§ Data extracted from a collection:
□ □ □ □ □

-- the parse loops of A and B compute the same count and remainder
theorem pvParseLoop_eq_pvBMarkers (cs : List Char) (n : Nat) :
    pvParseLoop cs (n : Int) = (((pvBMarkers cs n).1 : Int), (pvBMarkers cs n).2) := by
  induction hl : cs.length using Nat.strong_induction_on generalizing cs n with
  | _ k IH =>
    cases cs with
    | nil =>
      rw [pvBMarkers]
      simp [pvParseLoop, PySem.Chars.startswith, List.isPrefixOf]
    | cons c rest =>
      by_cases hc : c = '>'
      · subst hc
        rw [pvBMarkers,
            if_pos (by simp [PySem.Chars.startswith, List.isPrefixOf] : PySem.Chars.startswith ('>' :: rest) ['>'] = true)]
        have hcast : ((n : Int) + 1) = ((n + 1 : Nat) : Int) := by push_cast; ring
        cases rest with
        | nil =>
          simp only [pvParseLoop, if_pos rfl, List.drop_one, List.tail_cons]
          rw [show PySem.Chars.startswith (([] : List Char)) [' '] = false from rfl]
          simp only [Bool.false_eq_true, if_false]
          rw [hcast]
          exact IH 0 (by simp at hl; omega) [] (n + 1) rfl
        | cons c2 rest2 =>
          by_cases h2 : c2 = ' '
          · subst h2
            simp only [pvParseLoop, if_pos rfl, List.drop_one, List.tail_cons]
            rw [if_pos (by simp [PySem.Chars.startswith, List.isPrefixOf] : PySem.Chars.startswith (' ' :: rest2) [' '] = true)]
            rw [hcast]
            exact IH rest2.length (by simp at hl; omega) rest2 (n + 1) rfl
          · have hsw2 : PySem.Chars.startswith (c2 :: rest2) [' '] = false := by
              simp [PySem.Chars.startswith, List.isPrefixOf]
              exact fun h => h2 h.symm
            simp only [pvParseLoop, if_pos rfl, if_neg h2, List.drop_one, List.tail_cons]
            rw [hsw2]
            simp only [Bool.false_eq_true, if_false]
            rw [hcast]
            exact IH (rest2.length + 1) (by simp at hl; omega) (c2 :: rest2) (n + 1) (by simp)
      · have hsw : PySem.Chars.startswith (c :: rest) ['>'] = false := by
          simp [PySem.Chars.startswith, List.isPrefixOf]
          exact fun h => hc h.symm
        rw [pvBMarkers, if_neg (by simp [hsw]), pvParseLoop.eq_def]
        simp [hc]

-- Str-level strip-is-empty bridges to the Chars level
theorem pvStrip_empty_iff (s : String) :
    (PySem.Str.strip s = "") ↔ (PySem.Chars.strip s.toList = []) := by
  constructor
  · intro h
    have := congrArg String.toList h
    simpa [PySem.Str.strip] using this
  · intro h
    simp [PySem.Str.strip, h]

-- B's classify equals the value A's loop body appends for the same line
theorem pvStep_eq (acc : List String) (line : String) :
    (if line = "" ∨ PySem.Str.strip line = "" then acc ++ [""]
     else if PySem.Str.startswith line ">" then
       let (indent_level, content) := parse_blockquote_line line
       if PySem.Str.strip content = "" then acc ++ [""]
       else acc ++ [String.ofList (pvStrTimes "  ".toList indent_level ++ content.toList)]
     else acc ++ [line]) = acc ++ [pvClassify line] := by
  by_cases hs : PySem.Str.strip line = ""
  · rw [if_pos (Or.inr hs)]
    unfold pvClassify
    rw [if_pos hs]
  · have hA : ¬(line = "" ∨ PySem.Str.strip line = "") := by
      rintro (rfl | h)
      · exact hs rfl
      · exact hs h
    rw [if_neg hA]
    unfold pvClassify
    rw [if_neg hs]
    by_cases hp : PySem.Str.startswith line ">" = true
    · rcases hB : pvBMarkers line.toList 0 with ⟨cnt, rest⟩
      have hP : pvParseLoop line.toList 0 = ((cnt : Int), rest) := by
        have h0 := pvParseLoop_eq_pvBMarkers line.toList 0
        rw [hB] at h0
        simpa using h0
      simp only [hp, Bool.not_true, Bool.false_eq_true, if_false, if_true,
        parse_blockquote_line, hP, hB]
      have htl : (String.ofList rest).toList = rest := by simp
      by_cases hrest : PySem.Chars.strip rest = []
      · rw [if_pos hrest, if_pos (by rw [pvStrip_empty_iff, htl]; exact hrest)]
      · rw [if_neg hrest, if_neg (by rw [pvStrip_empty_iff, htl]; exact hrest)]
        have hnat : ((cnt : Int) - 1).toNat = cnt - 1 := by omega
        simp [pvStrTimes, hnat, htl]
    · simp only [Bool.not_eq_true] at hp
      have hp' : PySem.Chars.startswith line.toList ['>'] = false := by simpa using hp
      simp [hp, hp']

theorem pvFoldA_eq (l : List String) (acc : List String) :
    l.foldl (fun acc line =>
      if line = "" ∨ PySem.Str.strip line = "" then acc ++ [""]
      else if PySem.Str.startswith line ">" then
        let (indent_level, content) := parse_blockquote_line line
        if PySem.Str.strip content = "" then acc ++ [""]
        else acc ++ [String.ofList (pvStrTimes "  ".toList indent_level ++ content.toList)]
      else acc ++ [line]) acc = acc ++ l.map pvClassify := by
  rw [show (fun (acc : List String) (line : String) =>
      if line = "" ∨ PySem.Str.strip line = "" then acc ++ [""]
      else if PySem.Str.startswith line ">" then
        let (indent_level, content) := parse_blockquote_line line
        if PySem.Str.strip content = "" then acc ++ [""]
        else acc ++ [String.ofList (pvStrTimes "  ".toList indent_level ++ content.toList)]
      else acc ++ [line]) = (fun acc line => acc ++ [pvClassify line]) from
    funext fun acc => funext fun line => pvStep_eq acc line]
  exact PySem.List.foldl_append_singleton_eq_map pvClassify l acc

theorem pvEmit_true (ls : List String) : ∀ (res : List String) (p : Nat),
    pvEmit ls res p true =
      res ++ (if pvDT (ls.map pvClassify) = [] then []
              else List.replicate p "" ++ pvDT (ls.map pvClassify)) := by
  induction ls with
  | nil => intro res p; simp [pvEmit, pvDT]
  | cons l ls IH =>
    intro res p
    by_cases hv : pvClassify l = ""
    · simp only [pvEmit, hv, if_pos rfl, if_pos trivial, List.map_cons, pvDT_cons]
      rw [IH]
      by_cases hdt : pvDT (ls.map pvClassify) = []
      · simp [hdt, hv]
      · simp [hdt, hv, List.replicate_succ']
    · simp only [pvEmit, List.map_cons, pvDT_cons, if_neg hv]
      rw [IH]
      by_cases hdt : pvDT (ls.map pvClassify) = []
      · simp [hdt, hv]
      · simp [hdt, hv]

theorem pvEmit_false (ls : List String) : ∀ (res : List String),
    pvEmit ls res 0 false = res ++ pvDT (pvTrimFront (ls.map pvClassify)) := by
  induction ls with
  | nil => intro res; simp [pvEmit, pvTrimFront, pvDT]
  | cons l ls IH =>
    intro res
    by_cases hv : pvClassify l = ""
    · simp only [pvEmit, hv, if_pos rfl, Bool.false_eq_true, if_false, List.map_cons]
      rw [IH]
      simp [pvTrimFront, hv]
    · simp only [pvEmit, if_neg hv, List.map_cons]
      rw [pvEmit_true]
      simp only [pvTrimFront, if_neg hv, pvDT_cons]
      by_cases hdt : pvDT (ls.map pvClassify) = []
      · simp [hdt, hv]
      · simp [hdt, hv]

-- ===== VERDICT (by name: the statement is the Claim_ definition above) =====
theorem convert_blockquote_spec : Claim_equal_convert_blockquote := by
  intro collect _hdom
  simp only [Spec_convert_blockquote, convert_blockquote, convert_blockquote_alt]
  rw [pvFoldA_eq, pvEmit_false, pvTrimBack_eq_pvDT]
  simp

□ □ □ □ □

§ Problem: Write out every line of the records exactly.

§ Exercise response:
-- the parse loops of A and B compute the same count and remainder
theorem pvParseLoop_eq_pvBMarkers (cs : List Char) (n : Nat) :
    pvParseLoop cs (n : Int) = (((pvBMarkers cs n).1 : Int), (pvBMarkers cs n).2) := by
  induction hl : cs.length using Nat.strong_induction_on generalizing cs n with
  | _ k IH =>
    cases cs with
    | nil =>
      rw [pvBMarkers]
      simp [pvParseLoop, PySem.Chars.startswith, List.isPrefixOf]
    | cons c rest =>
      by_cases hc : c = '>'
      · subst hc
        rw [pvBMarkers,
            if_pos (by simp [PySem.Chars.startswith, List.isPrefixOf] : PySem.Chars.startswith ('>' :: rest) ['>'] = true)]
        have hcast : ((n : Int) + 1) = ((n + 1 : Nat) : Int) := by push_cast; ring
        cases rest with
        | nil =>
          simp only [pvParseLoop, if_pos rfl, List.drop_one, List.tail_cons]
          rw [show PySem.Chars.startswith (([] : List Char)) [' '] = false from rfl]
          simp only [Bool.false_eq_true, if_false]
          rw [hcast]
          exact IH 0 (by simp at hl; omega) [] (n + 1) rfl
        | cons c2 rest2 =>
          by_cases h2 : c2 = ' '
          · subst h2
            simp only [pvParseLoop, if_pos rfl, List.drop_one, List.tail_cons]
            rw [if_pos (by simp [PySem.Chars.startswith, List.isPrefixOf] : PySem.Chars.startswith (' ' :: rest2) [' '] = true)]
            rw [hcast]
            exact IH rest2.length (by simp at hl; omega) rest2 (n + 1) rfl
          · have hsw2 : PySem.Chars.startswith (c2 :: rest2) [' '] = false := by
              simp [PySem.Chars.startswith, List.isPrefixOf]
              exact fun h => h2 h.symm
            simp only [pvParseLoop, if_pos rfl, if_neg h2, List.drop_one, List.tail_cons]
            rw [hsw2]
            simp only [Bool.false_eq_true, if_false]
            rw [hcast]
            exact IH (rest2.length + 1) (by simp at hl; omega) (c2 :: rest2) (n + 1) (by simp)
      · have hsw : PySem.Chars.startswith (c :: rest) ['>'] = false := by
          simp [PySem.Chars.startswith, List.isPrefixOf]
          exact fun h => hc h.symm
        rw [pvBMarkers, if_neg (by simp [hsw]), pvParseLoop.eq_def]
        simp [hc]

-- Str-level strip-is-empty bridges to the Chars level
theorem pvStrip_empty_iff (s : String) :
    (PySem.Str.strip s = "") ↔ (PySem.Chars.strip s.toList = []) := by
  constructor
  · intro h
    have := congrArg String.toList h
    simpa [PySem.Str.strip] using this
  · intro h
    simp [PySem.Str.strip, h]

-- B's classify equals the value A's loop body appends for the same line
theorem pvStep_eq (acc : List String) (line : String) :
    (if line = "" ∨ PySem.Str.strip line = "" then acc ++ [""]
     else if PySem.Str.startswith line ">" then
       let (indent_level, content) := parse_blockquote_line line
       if PySem.Str.strip content = "" then acc ++ [""]
       else acc ++ [String.ofList (pvStrTimes "  ".toList indent_level ++ content.toList)]
     else acc ++ [line]) = acc ++ [pvClassify line] := by
  by_cases hs : PySem.Str.strip line = ""
  · rw [if_pos (Or.inr hs)]
    unfold pvClassify
    rw [if_pos hs]
  · have hA : ¬(line = "" ∨ PySem.Str.strip line = "") := by
      rintro (rfl | h)
      · exact hs rfl
      · exact hs h
    rw [if_neg hA]
    unfold pvClassify
    rw [if_neg hs]
    by_cases hp : PySem.Str.startswith line ">" = true
    · rcases hB : pvBMarkers line.toList 0 with ⟨cnt, rest⟩
      have hP : pvParseLoop line.toList 0 = ((cnt : Int), rest) := by
        have h0 := pvParseLoop_eq_pvBMarkers line.toList 0
        rw [hB] at h0
        simpa using h0
      simp only [hp, Bool.not_true, Bool.false_eq_true, if_false, if_true,
        parse_blockquote_line, hP, hB]
      have htl : (String.ofList rest).toList = rest := by simp
      by_cases hrest : PySem.Chars.strip rest = []
      · rw [if_pos hrest, if_pos (by rw [pvStrip_empty_iff, htl]; exact hrest)]
      · rw [if_neg hrest, if_neg (by rw [pvStrip_empty_iff, htl]; exact hrest)]
        have hnat : ((cnt : Int) - 1).toNat = cnt - 1 := by omega
        simp [pvStrTimes, hnat, htl]
    · simp only [Bool.not_eq_true] at hp
      have hp' : PySem.Chars.startswith line.toList ['>'] = false := by simpa using hp
      simp [hp, hp']

theorem pvFoldA_eq (l : List String) (acc : List String) :
    l.foldl (fun acc line =>
      if line = "" ∨ PySem.Str.strip line = "" then acc ++ [""]
      else if PySem.Str.startswith line ">" then
        let (indent_level, content) := parse_blockquote_line line
        if PySem.Str.strip content = "" then acc ++ [""]
        else acc ++ [String.ofList (pvStrTimes "  ".toList indent_level ++ content.toList)]
      else acc ++ [line]) acc = acc ++ l.map pvClassify := by
  rw [show (fun (acc : List String) (line : String) =>
      if line = "" ∨ PySem.Str.strip line = "" then acc ++ [""]
      else if PySem.Str.startswith line ">" then
        let (indent_level, content) := parse_blockquote_line line
        if PySem.Str.strip content = "" then acc ++ [""]
        else acc ++ [String.ofList (pvStrTimes "  ".toList indent_level ++ content.toList)]
      else acc ++ [line]) = (fun acc line => acc ++ [pvClassify line]) from
    funext fun acc => funext fun line => pvStep_eq acc line]
  exact PySem.List.foldl_append_singleton_eq_map pvClassify l acc

theorem pvEmit_true (ls : List String) : ∀ (res : List String) (p : Nat),
    pvEmit ls res p true =
      res ++ (if pvDT (ls.map pvClassify) = [] then []
              else List.replicate p "" ++ pvDT (ls.map pvClassify)) := by
  induction ls with
  | nil => intro res p; simp [pvEmit, pvDT]
  | cons l ls IH =>
    intro res p
    by_cases hv : pvClassify l = ""
    · simp only [pvEmit, hv, if_pos rfl, if_pos trivial, List.map_cons, pvDT_cons]
      rw [IH]
      by_cases hdt : pvDT (ls.map pvClassify) = []
      · simp [hdt, hv]
      · simp [hdt, hv, List.replicate_succ']
    · simp only [pvEmit, List.map_cons, pvDT_cons, if_neg hv]
      rw [IH]
      by_cases hdt : pvDT (ls.map pvClassify) = []
      · simp [hdt, hv]
      · simp [hdt, hv]

theorem pvEmit_false (ls : List String) : ∀ (res : List String),
    pvEmit ls res 0 false = res ++ pvDT (pvTrimFront (ls.map pvClassify)) := by
  induction ls with
  | nil => intro res; simp [pvEmit, pvTrimFront, pvDT]
  | cons l ls IH =>
    intro res
    by_cases hv : pvClassify l = ""
    · simp only [pvEmit, hv, if_pos rfl, Bool.false_eq_true, if_false, List.map_cons]
      rw [IH]
      simp [pvTrimFront, hv]
    · simp only [pvEmit, if_neg hv, List.map_cons]
      rw [pvEmit_true]
      simp only [pvTrimFront, if_neg hv, pvDT_cons]
      by_cases hdt : pvDT (ls.map pvClassify) = []
      · simp [hdt, hv]
      · simp [hdt, hv]

-- ===== VERDICT (by name: the statement is the Claim_ definition above) =====
theorem convert_blockquote_spec : Claim_equal_convert_blockquote := by
  intro collect _hdom
  simp only [Spec_convert_blockquote, convert_blockquote, convert_blockquote_alt]
  rw [pvFoldA_eq, pvEmit_false, pvTrimBack_eq_pvDT]
  simp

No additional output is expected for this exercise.